(Activity): Take the entries that follow and return exactly the lines from the one holding "-- split range(k)" through the one holding "(PySem.List.pyRange_one_succ_right (by omega)).symm", both included. Nothing else is needed.

(Recorded data):
-- ---- B's whole computation: pvSpell = join of the piece list ----

theorem pv_spell_eq : ∀ (N : Nat) (n : Int), n.toNat ≤ N → 1 ≤ n → n < 1000000000000 →
    pvSpell n = PySem.Str.join " و" (pvMsb n 0) := by
  intro N
  induction N with
  | zero => intro n hn h1 h2; omega
  | succ N ih =>
      intro n hn h1 h2
      rw [pvSpell, dif_neg (by omega : ¬ n ≥ 1000000000000)]
      by_cases h9 : n ≥ 1000000000
      · rw [dif_pos h9]
        simp only []
        have em : PySem.Int.mod n 1000000000 = n % 1000000000 :=
          PySem.Int.mod_eq_emod_of_pos (by norm_num)
        have ed : PySem.Int.floordiv n 1000000000 = n / 1000000000 :=
          PySem.Int.floordiv_eq_ediv_of_pos (by norm_num)
        rw [em, ed]
        have hsplit := pv_msb_split 3 n 0 (by norm_num; omega) (by norm_num; omega)
        rw [show ((1000:Int)) ^ (3:Nat) = 1000000000 from by norm_num,
          show (0:Int) + ((3:Nat):Int) = 3 from by norm_num] at hsplit
        rw [hsplit, pv_join_cons_msb (pvPiece _ (n / 1000000000)) (n % 1000000000) (by omega) (pvSpell (n % 1000000000))
          (fun hr => ih (n % 1000000000) (by omega) (by omega) (by omega))]
        rw [show pvPiece 3 (n / 1000000000) = pvGroupTextA (n / 1000000000) ++ " " ++
            PySem.List.pyGetD pvScales 3 "" from by unfold pvPiece; norm_num,
          show PySem.List.pyGetD pvScales (3:Int) "" = "مليار" from by decide,
          pv_small_eq (n / 1000000000).toNat _ le_rfl (by omega) (by omega)]
      · rw [dif_neg h9]
        by_cases h6 : n ≥ 1000000
        · rw [dif_pos h6]
          simp only []
          have em : PySem.Int.mod n 1000000 = n % 1000000 :=
            PySem.Int.mod_eq_emod_of_pos (by norm_num)
          have ed : PySem.Int.floordiv n 1000000 = n / 1000000 :=
            PySem.Int.floordiv_eq_ediv_of_pos (by norm_num)
          rw [em, ed]
          have hsplit := pv_msb_split 2 n 0 (by norm_num; omega) (by norm_num; omega)
          rw [show ((1000:Int)) ^ (2:Nat) = 1000000 from by norm_num,
            show (0:Int) + ((2:Nat):Int) = 2 from by norm_num] at hsplit
          rw [hsplit, pv_join_cons_msb (pvPiece _ (n / 1000000)) (n % 1000000) (by omega) (pvSpell (n % 1000000))
            (fun hr => ih (n % 1000000) (by omega) (by omega) (by omega))]
          rw [show pvPiece 2 (n / 1000000) = pvGroupTextA (n / 1000000) ++ " " ++
              PySem.List.pyGetD pvScales 2 "" from by unfold pvPiece; norm_num,
            show PySem.List.pyGetD pvScales (2:Int) "" = "مليون" from by decide,
            pv_small_eq (n / 1000000).toNat _ le_rfl (by omega) (by omega)]
        · rw [dif_neg h6]
          by_cases h3 : n ≥ 1000
          · rw [dif_pos h3]
            simp only []
            have em : PySem.Int.mod n 1000 = n % 1000 :=
              PySem.Int.mod_eq_emod_of_pos (by norm_num)
            have ed : PySem.Int.floordiv n 1000 = n / 1000 :=
              PySem.Int.floordiv_eq_ediv_of_pos (by norm_num)
            rw [em, ed]
            have hsplit := pv_msb_split 1 n 0 (by norm_num; omega) (by norm_num; omega)
            rw [show ((1000:Int)) ^ (1:Nat) = 1000 from by norm_num,
              show (0:Int) + ((1:Nat):Int) = 1 from by norm_num] at hsplit
            rw [hsplit, pv_join_cons_msb (pvPiece _ (n / 1000)) (n % 1000) (by omega) (pvSpell (n % 1000))
              (fun hr => ih (n % 1000) (by omega) (by omega) (by omega))]
            have hd1 : 1 ≤ n / 1000 := by omega
            have hd999 : n / 1000 ≤ 999 := by omega
            have hpc : (if n / 1000 = 1 then ("ألف" : String)
                else if n / 1000 = 2 then "ألفان"
                else if n / 1000 ≤ 10 then pvSmall (n / 1000) ++ " آلاف"
                else pvSmall (n / 1000) ++ " ألف") = pvPiece 1 (n / 1000) := by
              unfold pvPiece
              rw [if_neg (by norm_num : ¬ (1:Int) = 0), if_pos rfl]
              by_cases q1 : n / 1000 = 1
              · rw [if_pos q1, if_pos q1]
              · rw [if_neg q1, if_neg q1]
                by_cases q2 : n / 1000 = 2
                · rw [if_pos q2, if_pos q2]
                · rw [if_neg q2, if_neg q2,
                    pv_small_eq (n / 1000).toNat _ le_rfl hd1 hd999]
                  by_cases q10 : n / 1000 ≤ 10
                  · rw [if_pos q10,
                      if_pos (show 3 ≤ n / 1000 ∧ n / 1000 ≤ 10 by omega)]
                  · rw [if_neg q10,
                      if_neg (show ¬ (3 ≤ n / 1000 ∧ n / 1000 ≤ 10) by omega)]
            rw [hpc]
          · rw [dif_neg h3]
            have hsplit := pv_msb_split 0 n 0 (by norm_num; omega) (by norm_num; omega)
            simp only [pow_zero, Int.ediv_one, Int.emod_one, Nat.cast_zero, add_zero] at hsplit
            rw [hsplit, pv_msb_neg (0:Int) (by norm_num : ¬ (0:Int) > 0), pv_join_singleton,
              pv_small_eq n.toNat n le_rfl (by omega) (by omega)]
            unfold pvPiece
            rw [if_pos rfl]
-- pv_equiv track=rewrite | github.com/charlienabarro/ads_coursework | q4.py | ordering
-- ===== SOURCE A (Python) =====
-- def ordering(k):
--     """
--     Returns a Boldon House ordering of size k.
--     """
--     result = []
--     def backtrack(current, mod_list):
--
--         if len(current) == k:
--             is_monotone = True
--             for i in range(1, len(mod_list)):
--                 if mod_list[i] < mod_list[i - 1]:
--                     is_monotone = False
--                     break
--             if is_monotone:
--                 result.append(current[:])
--             return
--
--         for num in range(k):
--             if num not in current:
--                 if len(current) > 0:
--                     diff = (num - current[-1]) % k
--                     new_mod_list = mod_list + [diff]
--                 else:
--                     new_mod_list = mod_list
--
--                 if len(new_mod_list) < 2 or new_mod_list[-1] >= new_mod_list[-2]:
--                     current.append(num)
--                     backtrack(current, new_mod_list)
--                     if result:
--                         return
--                     current.pop()
--
--     backtrack([], [])
--
--     return result[0] if result else []
-- ===== SOURCE B (Python) =====
-- def ordering(k):
--     """
--     Returns a Boldon House ordering of size k.
--
--     The first permutation the backtracking search accepts is always the
--     identity 0,1,...,k-1 (its successive mod-k differences are all 1, hence
--     monotone), so it can be produced directly.
--     """
--     return list(range(k))
-- ===== Notes on version B (the rewrite author's own statement) =====
-- stated objective: faster
-- what changed: Replaced the recursive backtracking search over permutations with a direct closed form: the first monotone-mod-difference permutation found is always the identity, so B returns list(range(k)) outright.
import Mathlib
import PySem

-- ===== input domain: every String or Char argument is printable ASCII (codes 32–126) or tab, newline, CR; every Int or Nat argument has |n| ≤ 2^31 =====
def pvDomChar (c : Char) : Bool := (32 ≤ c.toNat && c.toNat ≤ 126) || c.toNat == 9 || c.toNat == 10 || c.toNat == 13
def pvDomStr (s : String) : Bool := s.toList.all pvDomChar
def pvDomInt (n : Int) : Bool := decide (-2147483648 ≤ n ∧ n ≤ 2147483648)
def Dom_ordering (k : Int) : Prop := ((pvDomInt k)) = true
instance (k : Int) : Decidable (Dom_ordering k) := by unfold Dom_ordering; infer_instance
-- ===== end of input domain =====

-- B replaces A's recursive backtracking search with the closed form list(range(k)),
-- the first permutation the search accepts; faster (O(k) vs A's O(k^2) happy path).


-- ===== PORT A =====
-- 'for i in range(1, len(mod_list)): if mod_list[i] < mod_list[i-1]: break' with its flag
def monoGoA (ml : List Int) : List Int → Bool
  | [] => true
  | i :: rest =>
    if PySem.List.pyGetD ml i 0 < PySem.List.pyGetD ml (i - 1) 0 then false
    else monoGoA ml rest

def monoA (ml : List Int) : Bool := monoGoA ml (PySem.List.pyRange 1 (ml.length : Int) 1)

mutual
-- backtrack(current, mod_list); 'result' is the shared mutable list, threaded through
def btA (k : Int) (fuel : Nat) (current modl : List Int) (result : List (List Int)) :
    List (List Int) :=
  match fuel with
  | 0 => result  -- fuel k.toNat+1 is never exhausted (depth is <= k+1)
  | fuel' + 1 =>
    if (current.length : Int) = k then
      if monoA modl then result ++ [current] else result
    else
      btLoopA k fuel' (PySem.List.pyRange 0 k 1) current modl result
termination_by (fuel, 0)

-- 'for num in range(k): ...'; passing 'current' unchanged to the next iteration is the append/pop pair
def btLoopA (k : Int) (fuel : Nat) (nums current modl : List Int) (result : List (List Int)) :
    List (List Int) :=
  match nums with
  | [] => result
  | num :: rest =>
    if num ∈ current then btLoopA k fuel rest current modl result
    else
      let newModl :=
        if 0 < current.length then
          modl ++ [PySem.Int.mod (num - PySem.List.pyGetD current (-1) 0) k]
        else modl
      if newModl.length < 2 ∨ PySem.List.pyGetD newModl (-2) 0 ≤ PySem.List.pyGetD newModl (-1) 0 then
        let result' := btA k fuel (current ++ [num]) newModl result
        if result' ≠ [] then result'  -- 'if result: return'
        else btLoopA k fuel rest current modl result'
      else btLoopA k fuel rest current modl result
termination_by (fuel, nums.length + 1)
end

def ordering (k : Int) : List Int :=
  match btA k (k.toNat + 1) [] [] [] with
  | r :: _ => r
  | [] => []

-- ===== PORT B =====
-- list(range(k)) : the naturals below k, cast to Int
def ordering_alt (k : Int) : List Int := (List.range k.toNat).map (fun i => (i : Int))

-- ===== PRECONDITION & SPEC =====
def Spec_ordering (k : Int) (out : List Int) : Prop := out = ordering_alt k
instance (k : Int) (out : List Int) : Decidable (Spec_ordering k out) := by unfold Spec_ordering; infer_instance

-- ===== CLAIM (what is proved, stated in full; the proofs are below) =====
def Claim_equal_ordering : Prop := ∀ (k : Int), Dom_ordering k → Spec_ordering k (ordering k)

-- ===== LEMMAS AND PROOFS =====

theorem monoA_replicate (n : Nat) : monoA (List.replicate n (1 : Int)) = true := by
  unfold monoA
  have h : ∀ is : List Int, (∀ i ∈ is, 1 ≤ i ∧ i < (n : Int)) →
      monoGoA (List.replicate n (1 : Int)) is = true := by
    intro is
    induction is with
    | nil => intro _; rfl
    | cons i rest ih =>
      intro h
      obtain ⟨h1, h2⟩ := h i (List.mem_cons_self)
      have e1 : PySem.List.pyGetD (List.replicate n (1 : Int)) i 0 = 1 := by
        rw [PySem.List.pyGetD_eq_getElem _ _ (by omega) (by simpa using h2)]
        simp
      have e2 : PySem.List.pyGetD (List.replicate n (1 : Int)) (i - 1) 0 = 1 := by
        rw [PySem.List.pyGetD_eq_getElem _ _ (by omega) (by simp; omega)]
        simp
      simp only [monoGoA, e1, e2, if_neg (by omega : ¬ (1 : Int) < 1)]
      exact ih fun j hj => h j (List.mem_cons_of_mem _ hj)
  apply h
  intro i hi
  rw [PySem.List.mem_pyRange_one] at hi
  simpa using hi

theorem btLoopA_skip (k : Int) (fuel : Nat) (pre rest current modl : List Int)
    (res : List (List Int)) (h : ∀ x ∈ pre, x ∈ current) :
    btLoopA k fuel (pre ++ rest) current modl res = btLoopA k fuel rest current modl res := by
  induction pre with
  | nil => rfl
  | cons x pre ih =>
    rw [List.cons_append]
    have hx : x ∈ current := h x List.mem_cons_self
    simp only [btLoopA, if_pos hx]
    exact ih fun y hy => h y (List.mem_cons_of_mem _ hy)

theorem btA_main (k : Int) (hk : 0 < k) : ∀ d m : Nat, (m : Int) + d = k →
    btA k (k.toNat + 1 - m) (PySem.List.pyRange 0 (m : Int) 1) (List.replicate (m - 1) (1 : Int)) []
      = [PySem.List.pyRange 0 k 1] := by
  intro d
  induction d with
  | zero =>
    intro m hm
    have hmk : (m : Int) = k := by omega
    have hfuel : k.toNat + 1 - m = 1 := by omega
    rw [hfuel, hmk]
    simp only [btA]
    rw [if_pos (by simp [PySem.List.length_pyRange_one]; omega), if_pos (monoA_replicate _)]
    rfl
  | succ d ih =>
    intro m hm
    have hmk : (m : Int) < k := by omega
    have hfuel : k.toNat + 1 - m = (d + 1) + 1 := by omega
    rw [hfuel]
    simp only [btA]
    rw [if_neg (by simp [PySem.List.length_pyRange_one]; omega)]
    -- split range(k) at m and skip the first m values (all already in current)
    rw [PySem.List.pyRange_one_append 0 (m : Int) k (by omega) (by omega),
        btLoopA_skip _ _ _ _ _ _ _ (fun x hx => hx),
        PySem.List.pyRange_one_cons hmk]
    have hmem : ((m : Int) ∉ PySem.List.pyRange 0 (m : Int) 1) := by
      rw [PySem.List.mem_pyRange_one]; omega
    have hcur : PySem.List.pyRange 0 (m : Int) 1 ++ [(m : Int)]
        = PySem.List.pyRange 0 ((m : Int) + 1) 1 :=
      (PySem.List.pyRange_one_succ_right (by omega)).symm
    have hnew : (if 0 < (PySem.List.pyRange 0 (m : Int) 1).length then
          List.replicate (m - 1) (1 : Int) ++
            [PySem.Int.mod ((m : Int) - PySem.List.pyGetD (PySem.List.pyRange 0 (m : Int) 1) (-1) 0) k]
        else List.replicate (m - 1) (1 : Int)) = List.replicate m (1 : Int) := by
      rcases Nat.eq_zero_or_pos m with h0 | h1
      · subst h0; simp [PySem.List.pyRange_one_eq_nil]
      · have hk2 : (2 : Int) ≤ k := by omega
        rw [if_pos (by simp [PySem.List.length_pyRange_one]; omega)]
        have hlast : PySem.List.pyGetD (PySem.List.pyRange 0 (m : Int) 1) (-1) 0 = (m : Int) - 1 := by
          have : PySem.List.pyRange 0 (m : Int) 1
              = PySem.List.pyRange 0 ((m : Int) - 1) 1 ++ [(m : Int) - 1] := by
            have := PySem.List.pyRange_one_succ_right (a := 0) (b := (m : Int) - 1) (by omega)
            simpa [sub_add_cancel] using this
          rw [this, PySem.List.pyGetD_neg_one_append_singleton]
        rw [hlast]
        have : PySem.Int.mod ((m : Int) - ((m : Int) - 1)) k = 1 := by
          rw [PySem.Int.mod_eq_emod_of_pos (by omega)]
          norm_num
          exact Int.emod_eq_of_lt (by omega) (by omega)
        rw [show (m : Int) - ((m : Int) - 1) = 1 by ring] at this ⊢
        rw [this, ← List.replicate_succ']
        congr 1
        omega
    have hcond : (List.replicate m (1 : Int)).length < 2 ∨
        PySem.List.pyGetD (List.replicate m (1 : Int)) (-2) 0 ≤
          PySem.List.pyGetD (List.replicate m (1 : Int)) (-1) 0 := by
      rcases Nat.lt_or_ge m 2 with h | h
      · left; simpa using h
      · right
        rw [PySem.List.pyGetD_neg_ofNat _ 2 _ (by omega) (by simpa using h),
            PySem.List.pyGetD_neg_ofNat _ 1 _ (by omega) (by simp; omega)]
        simp
    have hres : btA k (d + 1) (PySem.List.pyRange 0 (m : Int) 1 ++ [(m : Int)])
        (List.replicate m (1 : Int)) [] = [PySem.List.pyRange 0 k 1] := by
      rw [hcur]
      have := ih (m + 1) (by push_cast; omega)
      rw [show k.toNat + 1 - (m + 1) = d + 1 by omega] at this
      simpa [Nat.add_sub_cancel] using this
    simp only [btLoopA, if_neg hmem, hnew, hcond, if_pos, hres]
    simp only [ne_eq, reduceCtorEq, not_false_eq_true, if_pos]
    rw [PySem.List.pyRange_one_append 0 (m : Int) k (by omega) (by omega),
        PySem.List.pyRange_one_cons hmk]

-- ===== VERDICT (by name: the statement is the Claim_ definition above) =====
theorem alt_eq_pyRange (k : Int) : ordering_alt k = PySem.List.pyRange 0 k 1 := by
  unfold ordering_alt
  rw [PySem.List.pyRange_one]
  simp
  induction List.range k.toNat with
  | nil => rfl
  | cons a l ih => simp [List.flatMap_cons]; exact ih

theorem ordering_spec : Claim_equal_ordering := by
  intro k _
  unfold Spec_ordering ordering
  rw [alt_eq_pyRange]
  rcases lt_trichotomy k 0 with hk | hk | hk
  · rw [PySem.List.pyRange_one_eq_nil (by omega)]
    simp only [btA]
    rw [if_neg (by simpa using hk.ne'), PySem.List.pyRange_one_eq_nil (le_of_lt hk)]
    simp only [btLoopA]
  · subst hk
    simp only [btA]
    rw [if_pos (by simp), if_pos (by simpa using monoA_replicate 0)]
    rw [PySem.List.pyRange_one_eq_nil (by omega : (0:Int) ≤ 0)]
    rfl
  · have := btA_main k hk k.toNat 0 (by omega)
    simp only [Nat.cast_zero, Nat.sub_zero, Nat.zero_sub, List.replicate_zero,
      PySem.List.pyRange_one_eq_nil (le_refl (0:Int))] at this
    rw [this]
-- while col_idx + colspan < num_cols and row[col_idx + colspan] == "left": colspan += 1
def colspanLoopA (row : List (Option String)) (n c k : Nat) : Nat :=
  if h : c + k < n ∧ row.getD (c + k) none = some "left" then colspanLoopA row n c (k + 1) else k
termination_by n - (c + k)
decreasing_by omega

-- while row_idx + rowspan < len(grid) and grid[row_idx + rowspan][col_idx] == "up": rowspan += 1
def rowspanLoopA (grid : List (List (Option String))) (r c k : Nat) : Nat :=
  if h : r + k < grid.length ∧ (grid.getD (r + k) []).getD c none = some "up" then
    rowspanLoopA grid r c (k + 1)
  else k
termination_by grid.length - (r + k)
decreasing_by omega

theorem colspanLoopA_ge (row : List (Option String)) (n c k : Nat) : k ≤ colspanLoopA row n c k := by
  fun_induction colspanLoopA with
  | case1 => omega
  | case2 => omega

-- the inner 'while col_idx < num_cols' loop building 'cells'
def cellsLoopA (grid : List (List (Option String))) (row : List (Option String)) (r n c : Nat) :
    List String :=
  if h : c < n then
    match row.getD c none with
    | none => "" :: cellsLoopA grid row r n (c + 1)
    | some cell =>
      if cell = "up" then " " :: cellsLoopA grid row r n (c + 1)
      else if cell = "left" then cellsLoopA grid row r n (c + 1)
      else
        let colspan := colspanLoopA row n c 1
        let rowspan := rowspanLoopA grid r c 1
        have hcs : 1 ≤ colspan := colspanLoopA_ge row n c 1
        cellTextA rowspan colspan c cell :: cellsLoopA grid row r n (c + colspan)
  else []
termination_by n - c
decreasing_by all_goals omega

(Completed exercise):
    -- split range(k) at m and skip the first m values (all already in current)
    rw [PySem.List.pyRange_one_append 0 (m : Int) k (by omega) (by omega),
        btLoopA_skip _ _ _ _ _ _ _ (fun x hx => hx),
        PySem.List.pyRange_one_cons hmk]
    have hmem : ((m : Int) ∉ PySem.List.pyRange 0 (m : Int) 1) := by
      rw [PySem.List.mem_pyRange_one]; omega
    have hcur : PySem.List.pyRange 0 (m : Int) 1 ++ [(m : Int)]
        = PySem.List.pyRange 0 ((m : Int) + 1) 1 :=
      (PySem.List.pyRange_one_succ_right (by omega)).symm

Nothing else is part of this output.